Over the weekend, Professor Christine once again took me under her wing as she and her husband, Manfred Bernhardt brought me along to their day excursion in the small, picturesque town of Limburg an der Lahn. There, Mr. Bernhardt, who is an accomplished architect, explained to me in detail about the beauty and heritage of the traditional buildings around the Old Town. He also laments the ‘architectural sins’ of the industrial era as he pointed out to the modern buildings that appear to blend inorganically and disrupt the visual continuity of the transitional Romanesque-Gothic styled structures.
Mr. Bernhardt then shared with me one of his projects, the Supernova Planetarium and Visitors Centre for the European Supernova Observatory Headquarters in Munich. Inspired by the dance of two colliding stars, the design was an embodiment of his belief that contemporary architecture, when executed with purpose and creativity, can transcend functionality, and become a statement of artistry in its own right.
Before my departure to Frankfurt, as the final treat of my river Rhine adventure, Professor Christine took me up to idyllic Eltville, one of the wines producing regions to visit the Kloster Eberbach, a former Cistercian monastery. With its Romanesque and early Gothic design, the abbey is now considered as the most significant architectural heritage site in Hesse. The abbey was also made famous since the building’s interior was used to film Sean Connery’s historical murder mystery The Name of The Rose in 1985. The abbey now opens its door as a historical site that still actively produces wine as well as serving as the main venue for the Rheingau Musik Festival in summer.
In Frankfurt, despite of the heavy snow, I thought of exploring the renowned Museumsufer, or Museum Embankment along the river Rhine on my own. But coincidentally, the Stadel Museum was also exhibiting ‘Holbein and the Renaissance in the North’ and so I ended up spending much of the day roaming the art museum instead. I have always adored both Holbein the Elder and the Younger realist style of painting. So, standing before their artworks up-close was an awe-inspiring experience. For a moment, you couldn’t help but realise that these artworks are the only tangible connection that transcends time and space. The quiet, timeless dialogue between us and the artworks left me with a renewed appreciation for arts.

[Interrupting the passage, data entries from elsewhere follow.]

-- pv_equiv track=rewrite | github.com/jasonhuh/CodeChef-Solutions | PPATTERN.py | getPettern
-- ===== SOURCE A (Python) =====
-- def getPettern(N):
--     ar = [[0]*N for _ in range(N)]
--     num, i = 1, 0
--     while num <= N*N:
--         for j in range(i+1):
--             if j < N and i - j < N:
--                 ar[j][i-j] = num
--                 num += 1
--         i += 1
--     return ar
-- ===== SOURCE B (Python) =====
-- def getPettern(N):
--     res = []
--     for r in range(N):
--         row = []
--         for c in range(N):
--             d = r + c
--             if d <= N:
--                 before = d * (d + 1) // 2
--             else:
--                 before = N * N - (2 * N - 1 - d) * (2 * N - d) // 2
--             jstart = max(0, d - (N - 1))
--             row.append(before + (r - jstart) + 1)
--         res.append(row)
--     return res
-- ===== Notes on version B (the rewrite author's own statement) =====
-- stated objective: alternative
-- what changed: B computes each cell independently from its coordinates with a closed-form anti-diagonal formula (triangular-number prefix count + offset within the diagonal) in two nested loops, instead of A's sequential counter walked over diagonals with guarded in-place assignments.
import Mathlib
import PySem

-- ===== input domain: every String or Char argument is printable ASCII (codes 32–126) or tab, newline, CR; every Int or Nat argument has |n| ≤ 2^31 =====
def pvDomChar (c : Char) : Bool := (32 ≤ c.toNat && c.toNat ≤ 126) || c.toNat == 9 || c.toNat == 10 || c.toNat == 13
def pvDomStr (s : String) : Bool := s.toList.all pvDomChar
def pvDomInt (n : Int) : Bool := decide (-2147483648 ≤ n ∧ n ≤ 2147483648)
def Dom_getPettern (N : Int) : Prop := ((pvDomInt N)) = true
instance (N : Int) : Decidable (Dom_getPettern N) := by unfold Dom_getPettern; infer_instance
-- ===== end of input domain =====

-- B replaces A's sequential diagonal-walking counter by a closed-form per-cell formula (alternative decomposition; equivalence of the return values is proved for all N ≥ 0).

-- ===== PORT A =====
-- one step of the inner 'for j in range(i+1)' body; in A's execution j and i-j are
-- always ≥ 0 (j ∈ [0,i]), so Python's indexing never wraps and .toNat is exact here
def pvStepA (N i : Int) (s : List (List Int) × Int) (j : Int) : List (List Int) × Int :=
  if j < N ∧ i - j < N then
    (s.1.modify j.toNat (fun row => row.set (i - j).toNat s.2), s.2 + 1)
  else s

-- the 'while num <= N*N' loop, totalised with fuel; for N ≥ 0 the loop performs at
-- most 2*N iterations, so the fuel given below never runs out (N < 0, where the
-- Python loop diverges, is outside Pre_getPettern)
def pvLoopA (N : Int) : Nat → Int → Int → List (List Int) → List (List Int)
  | 0, _, _, ar => ar
  | fuel+1, num, i, ar =>
    if num ≤ N * N then
      let s := (PySem.List.pyRange 0 (i+1) 1).foldl (pvStepA N i) (ar, num)
      pvLoopA N fuel s.2 (i+1) s.1
    else ar

def getPettern (N : Int) : List (List Int) :=
  pvLoopA N ((2 * N).toNat + 1) 1 0 (List.replicate N.toNat (List.replicate N.toNat 0))

-- ===== PORT B =====
def getPettern_alt (N : Int) : List (List Int) :=
  (PySem.List.pyRange 0 N 1).foldl (fun res r =>
    res ++ [(PySem.List.pyRange 0 N 1).foldl (fun row c =>
      let d := r + c
      let before := if d ≤ N then PySem.Int.floordiv (d * (d + 1)) 2
                    else N * N - PySem.Int.floordiv ((2*N - 1 - d) * (2*N - d)) 2
      let jstart := max 0 (d - (N - 1))
      row ++ [before + (r - jstart) + 1]) []]) []

-- ===== PRECONDITION & SPEC =====
-- Pre_ excludes negative N, on which Python A never returns (the while loop runs forever: num keeps its initial value, which stays below N*N, and no cell is ever assigned)
def Pre_getPettern (N : Int) : Prop := 0 ≤ N
instance (N : Int) : Decidable (Pre_getPettern N) := by unfold Pre_getPettern; infer_instance
def pvWitness_getPettern : Int := 3
def Spec_getPettern (N : Int) (out : List (List Int)) : Prop := out = getPettern_alt N
instance (N : Int) (out : List (List Int)) : Decidable (Spec_getPettern N out) := by unfold Spec_getPettern; infer_instance

-- ===== CLAIM (what is proved, stated in full; the proofs are below) =====
def Claim_equal_getPettern : Prop := ∀ (N : Int), Dom_getPettern N → Pre_getPettern N → Spec_getPettern N (getPettern N)

-- ===== LEMMAS AND PROOFS =====

-- B's per-cell value (exactly the body of B's inner loop)
def pvVal (N r c : Int) : Int :=
  (if r + c ≤ N then PySem.Int.floordiv ((r + c) * (r + c + 1)) 2
   else N*N - PySem.Int.floordiv ((2*N - 1 - (r + c)) * (2*N - (r + c))) 2)
  + (r - max 0 (r + c - (N - 1))) + 1

-- length of diagonal k in an n×n grid, and cells on diagonals < i
def pvLen (N : Int) (k : Nat) : Int := min (k : Int) (N - 1) - max 0 ((k : Int) - (N - 1)) + 1
def pvCnt (N : Int) : Nat → Int
  | 0 => 0
  | i+1 => pvCnt N i + pvLen N i

-- number of valid j (cells on diagonal i) among j < a
def pvVc (N : Int) (i a : Nat) : Int := max 0 (min (a : Int) N - max 0 ((i : Int) - (N - 1)))

-- grid state: diagonals < i fully assigned, on diagonal i rows < a assigned
def pvGrid (N : Int) (n i a : Nat) : List (List Int) :=
  (List.range n).map (fun r => (List.range n).map (fun c =>
    if r + c < i ∨ (r + c = i ∧ r < a) then pvVal N r c else 0))

lemma pvCnt_closed (N : Int) (hN : 0 ≤ N) :
    ∀ d : Nat, (d : Int) ≤ 2*N - 1 →
      2 * pvCnt N d = if (d : Int) ≤ N then (d : Int) * (d + 1) else 2*N*N - (2*N-1-d) * (2*N-d) := by
  intro d
  induction d with
  | zero => intro _; simp [pvCnt, hN]
  | succ d IH =>
    intro hd
    push_cast at hd ⊢
    have IH' := IH (by omega)
    show 2 * (pvCnt N d + pvLen N d) = _
    by_cases h1 : (d : Int) + 1 ≤ N
    · rw [if_pos h1]
      rw [if_pos (by omega)] at IH'
      have hlen : pvLen N d = (d : Int) + 1 := by unfold pvLen; omega
      rw [hlen]; linear_combination IH'
    · rw [if_neg h1]
      have hlen : pvLen N d = 2*N - 1 - d := by unfold pvLen; omega
      rw [hlen]
      by_cases h2 : (d : Int) ≤ N
      · rw [if_pos h2] at IH'
        have hdN : (d : Int) = N := by omega
        rw [hdN] at IH' ⊢
        linear_combination IH'
      · rw [if_neg h2] at IH'
        linear_combination IH'

lemma pv_floordiv_two (t : Int) : PySem.Int.floordiv (2 * t) 2 = t := by
  rw [PySem.Int.floordiv_eq_ediv_of_pos (by norm_num)]
  exact Int.mul_ediv_cancel_left t (by norm_num)

lemma pvVal_eq (N : Int) (hN : 0 ≤ N) (r c : Nat) (h : (r : Int) + c ≤ 2*N - 2) :
    pvVal N r c = pvCnt N (r + c) + ((r : Int) - max 0 ((r : Int) + c - (N - 1))) + 1 := by
  have hc := pvCnt_closed N hN (r + c) (by push_cast; omega)
  unfold pvVal
  by_cases h1 : (r : Int) + c ≤ N
  · rw [if_pos h1]
    rw [if_pos (by push_cast; omega)] at hc
    have : ((r : Int) + c) * ((r : Int) + c + 1) = 2 * pvCnt N (r + c) := by
      push_cast at hc ⊢; linear_combination -hc
    rw [this, pv_floordiv_two]
  · rw [if_neg h1]
    rw [if_neg (by push_cast; omega)] at hc
    have : (2*N - 1 - ((r : Int) + c)) * (2*N - ((r : Int) + c)) = 2 * (N*N - pvCnt N (r + c)) := by
      push_cast at hc ⊢; linear_combination hc
    rw [this, pv_floordiv_two]
    ring

lemma pv_modify_set (n r₀ c₀ : Nat) (v : Int) (F : Nat → Nat → Int) :
    ((List.range n).map (fun r => (List.range n).map (fun c => F r c))).modify r₀
        (fun row => row.set c₀ v)
      = (List.range n).map (fun r => (List.range n).map (fun c =>
          if r = r₀ ∧ c = c₀ then v else F r c)) := by
  apply List.ext_getElem
  · simp [List.length_modify]
  · intro r h1 h2
    rw [List.getElem_modify]
    simp only [List.getElem_map, List.getElem_range] at *
    by_cases hr : r₀ = r
    · subst hr
      rw [if_pos rfl]
      apply List.ext_getElem
      · simp
      · intro c hc1 hc2
        rw [List.getElem_set]
        simp only [List.getElem_map, List.getElem_range, List.length_map, List.length_range] at *
        by_cases hcc : c₀ = c
        · subst hcc; simp
        · rw [if_neg hcc, if_neg (by tauto)]
    · rw [if_neg hr]
      apply List.map_congr_left; intro c _
      rw [if_neg (by tauto)]

lemma pvGrid_congr {N : Int} {n i a i' a' : Nat}
    (h : ∀ r c, r < n → c < n →
      ((r + c < i ∨ (r + c = i ∧ r < a)) ↔ (r + c < i' ∨ (r + c = i' ∧ r < a')))) :
    pvGrid N n i a = pvGrid N n i' a' := by
  unfold pvGrid
  apply List.map_congr_left; intro r hr
  apply List.map_congr_left; intro c hc
  rw [List.mem_range] at hr hc
  exact if_congr (h r c hr hc) rfl rfl

lemma pvStep_correct (N : Int) (hN : 0 ≤ N) (i a : Nat) (hi : (i : Int) ≤ 2*N - 2) (ha : a ≤ i) :
    pvStepA N i (pvGrid N N.toNat i a, pvCnt N i + 1 + pvVc N i a) a
      = (pvGrid N N.toNat i (a+1), pvCnt N i + 1 + pvVc N i (a+1)) := by
  have hn : (N.toNat : Int) = N := by omega
  unfold pvStepA
  by_cases h : (a : Int) < N ∧ (i : Int) - a < N
  · rw [if_pos h]
    have hvc : pvVc N i (a+1) = pvVc N i a + 1 := by unfold pvVc; push_cast; omega
    have htn : ((i : Int) - (a : Int)).toNat = i - a := by omega
    rw [Prod.mk.injEq]
    constructor
    · show (pvGrid N N.toNat i a).modify ((a : Int)).toNat _ = _
      rw [Int.toNat_natCast, htn]
      unfold pvGrid
      rw [pv_modify_set]
      apply List.map_congr_left; intro r hr
      apply List.map_congr_left; intro c hc
      rw [List.mem_range] at hr hc
      by_cases hrc : r = a ∧ c = i - a
      · obtain ⟨h1', h2'⟩ := hrc
        rw [h1', h2']
        rw [if_pos ⟨rfl, rfl⟩, if_pos (by omega)]
        rw [pvVal_eq N hN a (i - a) (by push_cast [Nat.cast_sub ha]; omega)]
        have hia : a + (i - a) = i := by omega
        rw [hia]
        unfold pvVc
        push_cast [Nat.cast_sub ha]
        omega
      · rw [if_neg hrc]
        exact if_congr (by omega) rfl rfl
    · show pvCnt N i + 1 + pvVc N i a + 1 = _
      rw [hvc]; ring
  · rw [if_neg h]
    push Not at h
    have h1 : pvGrid N N.toNat i a = pvGrid N N.toNat i (a+1) := by
      apply pvGrid_congr
      intro r c hr hc
      omega
    have h2 : pvVc N i a = pvVc N i (a+1) := by
      unfold pvVc; omega
    rw [h1, h2]

lemma pvInner (N : Int) (hN : 0 ≤ N) (i : Nat) (hi : (i : Int) ≤ 2*N - 2) :
    ∀ b a : Nat, a + b = i + 1 →
      (PySem.List.pyRange a (i+1) 1).foldl (pvStepA N i) (pvGrid N N.toNat i a, pvCnt N i + 1 + pvVc N i a)
        = (pvGrid N N.toNat i (i+1), pvCnt N i + 1 + pvVc N i (i+1)) := by
  intro b
  induction b with
  | zero =>
    intro a hab
    rw [PySem.List.pyRange_one_eq_nil (by omega)]
    have : a = i + 1 := by omega
    subst this
    rfl
  | succ b IH =>
    intro a hab
    rw [PySem.List.pyRange_one_cons (by omega), List.foldl_cons]
    rw [pvStep_correct N hN i a hi (by omega)]
    rw [show ((a : Int) + 1) = ((a + 1 : Nat) : Int) by push_cast; ring]
    exact IH (a+1) (by omega)

lemma pvCnt_last (N : Int) (hN : 0 ≤ N) : pvCnt N (2 * N.toNat - 1) = N * N := by
  by_cases hz : N.toNat = 0
  · have : N = 0 := by omega
    subst this
    simp [hz, pvCnt]
  · have h := pvCnt_closed N hN (2 * N.toNat - 1) (by omega)
    by_cases h1 : ((2 * N.toNat - 1 : Nat) : Int) ≤ N
    · rw [if_pos h1] at h
      have hN1 : N = 1 := by omega
      subst hN1
      show pvCnt 1 (2 * (1:Int).toNat - 1) = 1 * 1
      norm_num [pvCnt, pvLen]
    · rw [if_neg h1] at h
      have hc : ((2 * N.toNat - 1 : Nat) : Int) = 2 * N - 1 := by omega
      rw [hc] at h
      nlinarith [h]

lemma pvCnt_lt (N : Int) (hN : 0 ≤ N) (i : Nat) (h : i < 2 * N.toNat - 1) :
    pvCnt N i + 1 ≤ N * N := by
  have hc := pvCnt_closed N hN i (by omega)
  have hi2 : (i : Int) ≤ 2*N - 2 := by omega
  by_cases h1 : (i : Int) ≤ N
  · rw [if_pos h1] at hc
    nlinarith [hc, mul_nonneg (show (0:Int) ≤ (i:Int) by positivity)
        (show (0:Int) ≤ N - (i:Int) by omega),
      mul_self_nonneg ((i:Int) - 1)]
  · rw [if_neg h1] at hc
    nlinarith [hc, sq_nonneg (2*N - 2 - (i:Int)), show (0:Int) ≤ 2*N - 2 - (i:Int) by omega]

lemma pvVc_zero (N : Int) (i : Nat) : pvVc N i 0 = 0 := by
  unfold pvVc; omega

lemma pvOuter (N : Int) (hN : 0 ≤ N) :
    ∀ fuel i : Nat, 2 * N.toNat - 1 - i < fuel → i ≤ 2 * N.toNat - 1 →
      pvLoopA N fuel (pvCnt N i + 1) i (pvGrid N N.toNat i 0) = pvGrid N N.toNat (2 * N.toNat - 1) 0 := by
  intro fuel
  induction fuel with
  | zero => intro i h _; omega
  | succ fuel IH =>
    intro i hfuel hi
    rw [pvLoopA]
    by_cases hcond : pvCnt N i + 1 ≤ N * N
    · rw [if_pos hcond]
      have hlt : i < 2 * N.toNat - 1 := by
        rcases Nat.lt_or_ge i (2 * N.toNat - 1) with h | h
        · exact h
        · exfalso
          have : i = 2 * N.toNat - 1 := by omega
          rw [this, pvCnt_last N hN] at hcond
          omega
      have hinner := pvInner N hN i (by omega) (i+1) 0 (by omega)
      rw [pvVc_zero, add_zero] at hinner
      push_cast at hinner
      rw [hinner]
      have hg : pvGrid N N.toNat i (i+1) = pvGrid N N.toNat (i+1) 0 := by
        apply pvGrid_congr; intro r c hr hc; omega
      have hv : pvCnt N i + 1 + pvVc N i (i+1) = pvCnt N (i+1) + 1 := by
        have hlen : pvVc N i (i+1) = pvLen N i := by
          unfold pvVc pvLen
          have : (N.toNat : Int) = N := by omega
          omega
        rw [hlen]
        show _ = pvCnt N i + pvLen N i + 1
        ring
      rw [hg, hv]
      have := IH (i+1) (by omega) (by omega)
      push_cast at this
      exact this
    · rw [if_neg hcond]
      have : i = 2 * N.toNat - 1 := by
        rcases Nat.lt_or_ge i (2 * N.toNat - 1) with h | h
        · exact absurd (pvCnt_lt N hN i h) hcond
        · omega
      rw [this]

lemma pvA_eq (N : Int) (hN : 0 ≤ N) : getPettern N = pvGrid N N.toNat (2 * N.toNat - 1) 0 := by
  unfold getPettern
  have h0 : List.replicate N.toNat (List.replicate N.toNat (0:Int)) = pvGrid N N.toNat 0 0 := by
    unfold pvGrid
    apply List.ext_getElem
    · simp
    · intro r h1 h2
      simp
  rw [h0]
  have := pvOuter N hN ((2 * N).toNat + 1) 0 (by omega) (by omega)
  push_cast at this
  rw [show (1 : Int) = pvCnt N 0 + 1 from rfl]
  exact this

lemma pvB_eq (N : Int) (_hN : 0 ≤ N) : getPettern_alt N = pvGrid N N.toNat (2 * N.toNat - 1) 0 := by
  unfold getPettern_alt pvGrid
  rw [PySem.List.pyRange_one]
  simp only [sub_zero, zero_add, PySem.List.foldl_append_singleton_eq_map,
    List.nil_append, List.map_map]
  apply List.map_congr_left; intro r hr
  simp only [Function.comp_apply]
  apply List.map_congr_left; intro c hc
  rw [List.mem_range] at hr hc
  simp only [Function.comp_apply]
  have : (if (r + c < 2 * N.toNat - 1 ∨ (r + c = 2 * N.toNat - 1 ∧ r < 0)) then pvVal N r c else 0)
      = pvVal N r c := if_pos (by omega)
  rw [this]
  rfl

-- ===== VERDICT (by name: the statement is the Claim_ definition above) =====
theorem getPettern_spec : Claim_equal_getPettern := by
  intro N _ hPre
  unfold Spec_getPettern
  rw [pvA_eq N hPre, pvB_eq N hPre]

As my winter adventure along the river Rhine came to a close, the charm of the cities and towns I had visited was unmistakable. Every interaction, whether with students in classroom or with the locals in the streets, became a testament to the warmth and hospitality of the Rhine. As I reflect on my time here, it’s the blend of learning, exploration, and the embracing of diverse cultures that made this journey truly special. Wiesbaden, Mainz, Limburg an der Lahn and Frankfurt – with their rich history and welcoming atmosphere had made the teaching exchange experience not just an academic endeavor but a celebration of the beauty that unfolds when learning becomes a journey of both the mind and the heart.